To Store: Store leftovers in an airtight container. Make sure the muffins are completely cooled or any steam trapped in the plastic storage bag or container will create condensation and make the muffins sticky.
To Freeze: Once the banana muffins are completely cool, place the muffin tin with the muffins in the freezer for 15 minutes. Flash freezing keeps them from sticking together. Once the muffins are flash-frozen place the muffins inside a freezer-safe bag or freezer-safe air-tight container. If you are using a plastic freezer bag, squeeze out all of the extra air in the bag. I have also found that if you double bag the muffins (place that bag inside another freezer-safe bag) it helps prevent freezer burn.
To Thaw Frozen Muffins: The muffins can be defrosted overnight in the refrigerator.
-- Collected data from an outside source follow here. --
-- pv_equiv track=rewrite | github.com/lukaszliniewicz/catlabel | catlabel/printing/runtime/v5x.py | _gray_density_target
-- ===== SOURCE A (Python) =====
-- def _gray_density_target(temperature_c: int, user_density: int, head_type: str) -> int:
--     # Gray-mode thresholds are head-specific lookup tables rather than a
--     # smooth formula.
--     if head_type == "gaoya":
--         thresholds = ((70, 56), (65, 65), (60, 75), (55, 80), (50, 85))
--     else:
--         thresholds = ((70, 56), (65, 60), (60, 65), (55, 75), (50, 80))
--     for threshold, value in thresholds:
--         if temperature_c >= threshold:
--             return min(user_density, value)
--     return user_density
-- ===== SOURCE B (Python) =====
-- _BREAKS = [50, 55, 60, 65, 70]
-- _VALUES_GAOYA = [85, 80, 75, 65, 56]
-- _VALUES_OTHER = [80, 75, 65, 60, 56]
--
-- def _gray_density_target(temperature_c: int, user_density: int, head_type: str) -> int:
--     # Binary-search the sorted breakpoint list (hand-rolled bisect_right):
--     # lo ends as the number of breakpoints <= temperature_c.
--     lo, hi = 0, len(_BREAKS)
--     while lo < hi:
--         mid = (lo + hi) // 2
--         if temperature_c >= _BREAKS[mid]:
--             lo = mid + 1
--         else:
--             hi = mid
--     if lo == 0:
--         return user_density
--     vals = _VALUES_GAOYA if head_type == "gaoya" else _VALUES_OTHER
--     return min(user_density, vals[lo - 1])
-- ===== Notes on version B (the rewrite author's own statement) =====
-- stated objective: alternative
-- what changed: Replaces the linear descending scan over (threshold, value) pairs by a hand-rolled bisect_right binary search over an ascending breakpoint list with parallel per-head value lists.
import Mathlib
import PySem

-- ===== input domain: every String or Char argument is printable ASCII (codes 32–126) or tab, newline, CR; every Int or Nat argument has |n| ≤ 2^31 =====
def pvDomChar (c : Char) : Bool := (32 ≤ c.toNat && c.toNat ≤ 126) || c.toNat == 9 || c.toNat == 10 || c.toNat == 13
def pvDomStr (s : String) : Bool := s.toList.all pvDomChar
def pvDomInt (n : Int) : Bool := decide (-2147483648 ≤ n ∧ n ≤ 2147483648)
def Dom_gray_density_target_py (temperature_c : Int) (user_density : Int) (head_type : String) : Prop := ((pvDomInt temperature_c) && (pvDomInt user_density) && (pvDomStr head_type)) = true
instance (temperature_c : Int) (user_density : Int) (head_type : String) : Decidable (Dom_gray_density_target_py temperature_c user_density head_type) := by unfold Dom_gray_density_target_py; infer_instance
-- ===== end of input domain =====

-- B replaces A's linear descending scan over (threshold, value) pairs by a
-- hand-rolled bisect_right binary search over ascending breakpoints with
-- parallel per-head value lists (alternative structure, same exact values).

-- ===== PORT A =====
-- the early-returning for-loop over the threshold table
def grayScanA (temperature_c user_density : Int) : List (Int × Int) → Int
  | [] => user_density
  | (threshold, value) :: rest =>
      if temperature_c ≥ threshold then min user_density value
      else grayScanA temperature_c user_density rest

def gray_density_target_py (temperature_c : Int) (user_density : Int) (head_type : String) : Int :=
  let thresholds : List (Int × Int) :=
    if head_type == "gaoya" then [(70, 56), (65, 65), (60, 75), (55, 80), (50, 85)]
    else [(70, 56), (65, 60), (60, 65), (55, 75), (50, 80)]
  grayScanA temperature_c user_density thresholds

-- ===== PORT B =====
def grayBreaks : List Int := [50, 55, 60, 65, 70]
def grayValsGaoya : List Int := [85, 80, 75, 65, 56]
def grayValsOther : List Int := [80, 75, 65, 60, 56]

-- the hand-rolled bisect_right while-loop of Source B (getD is exact: mid is always in range)
def grayBisect (temperature_c : Int) (lo hi : Nat) : Nat :=
  if _h : lo < hi then
    let mid := (lo + hi) / 2
    if temperature_c ≥ grayBreaks.getD mid 0 then grayBisect temperature_c (mid + 1) hi
    else grayBisect temperature_c lo mid
  else lo
termination_by hi - lo
decreasing_by all_goals omega

def gray_density_target_py_alt (temperature_c : Int) (user_density : Int) (head_type : String) : Int :=
  let lo := grayBisect temperature_c 0 grayBreaks.length
  if lo = 0 then user_density
  else
    let vals := if head_type == "gaoya" then grayValsGaoya else grayValsOther
    min user_density (vals.getD (lo - 1) 0)

-- ===== PRECONDITION & SPEC =====
def Spec_gray_density_target_py (temperature_c : Int) (user_density : Int) (head_type : String) (out : Int) : Prop := out = gray_density_target_py_alt temperature_c user_density head_type
instance (temperature_c : Int) (user_density : Int) (head_type : String) (out : Int) : Decidable (Spec_gray_density_target_py temperature_c user_density head_type out) := by unfold Spec_gray_density_target_py; infer_instance

-- ===== CLAIM (what is proved, stated in full; the proofs are below) =====
def Claim_equal_gray_density_target_py : Prop := ∀ (temperature_c : Int) (user_density : Int) (head_type : String), Dom_gray_density_target_py temperature_c user_density head_type → Spec_gray_density_target_py temperature_c user_density head_type (gray_density_target_py temperature_c user_density head_type)

-- ===== LEMMAS AND PROOFS =====

-- ===== VERDICT (by name: the statement is the Claim_ definition above) =====
theorem gray_density_target_py_spec : Claim_equal_gray_density_target_py := by
  intro t u h _
  unfold Spec_gray_density_target_py gray_density_target_py gray_density_target_py_alt
  have hb : grayBisect t 0 grayBreaks.length =
      if t ≥ 70 then 5 else if t ≥ 65 then 4 else if t ≥ 60 then 3
      else if t ≥ 55 then 2 else if t ≥ 50 then 1 else 0 := by
    simp only [grayBreaks, List.length]
    split_ifs with h1 h2 h3 h4 h5 <;>
      repeat
        first
        | rfl
        | (rw [grayBisect]; norm_num [grayBreaks, List.getD];
           first
           | rw [if_pos (by omega : t ≥ _)]
           | rw [if_neg (by omega : ¬ t ≥ _)]
           | skip)
  rw [hb]
  by_cases hg : (h == "gaoya") = true <;>
    simp only [hg, if_true, if_false, grayScanA, grayValsGaoya, grayValsOther,
      Bool.false_eq_true] <;>
    split_ifs <;> simp_all [List.getD]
The muffins can be thawed in the oven by wrapping them in foil and warming them for 10 minutes at 350°F. The muffins can also be warmed up in the microwave for 30 seconds to 1 minute.
For Dairy-Free: Use Smart Balance buttery spread and Nestle Allergen Free Semi-Sweet Morsels.
For Egg-Free: Use Bob's Red Mill gluten-free egg replacer.
For No Refined Sugar: Use pure maple syrup or coconut sugar.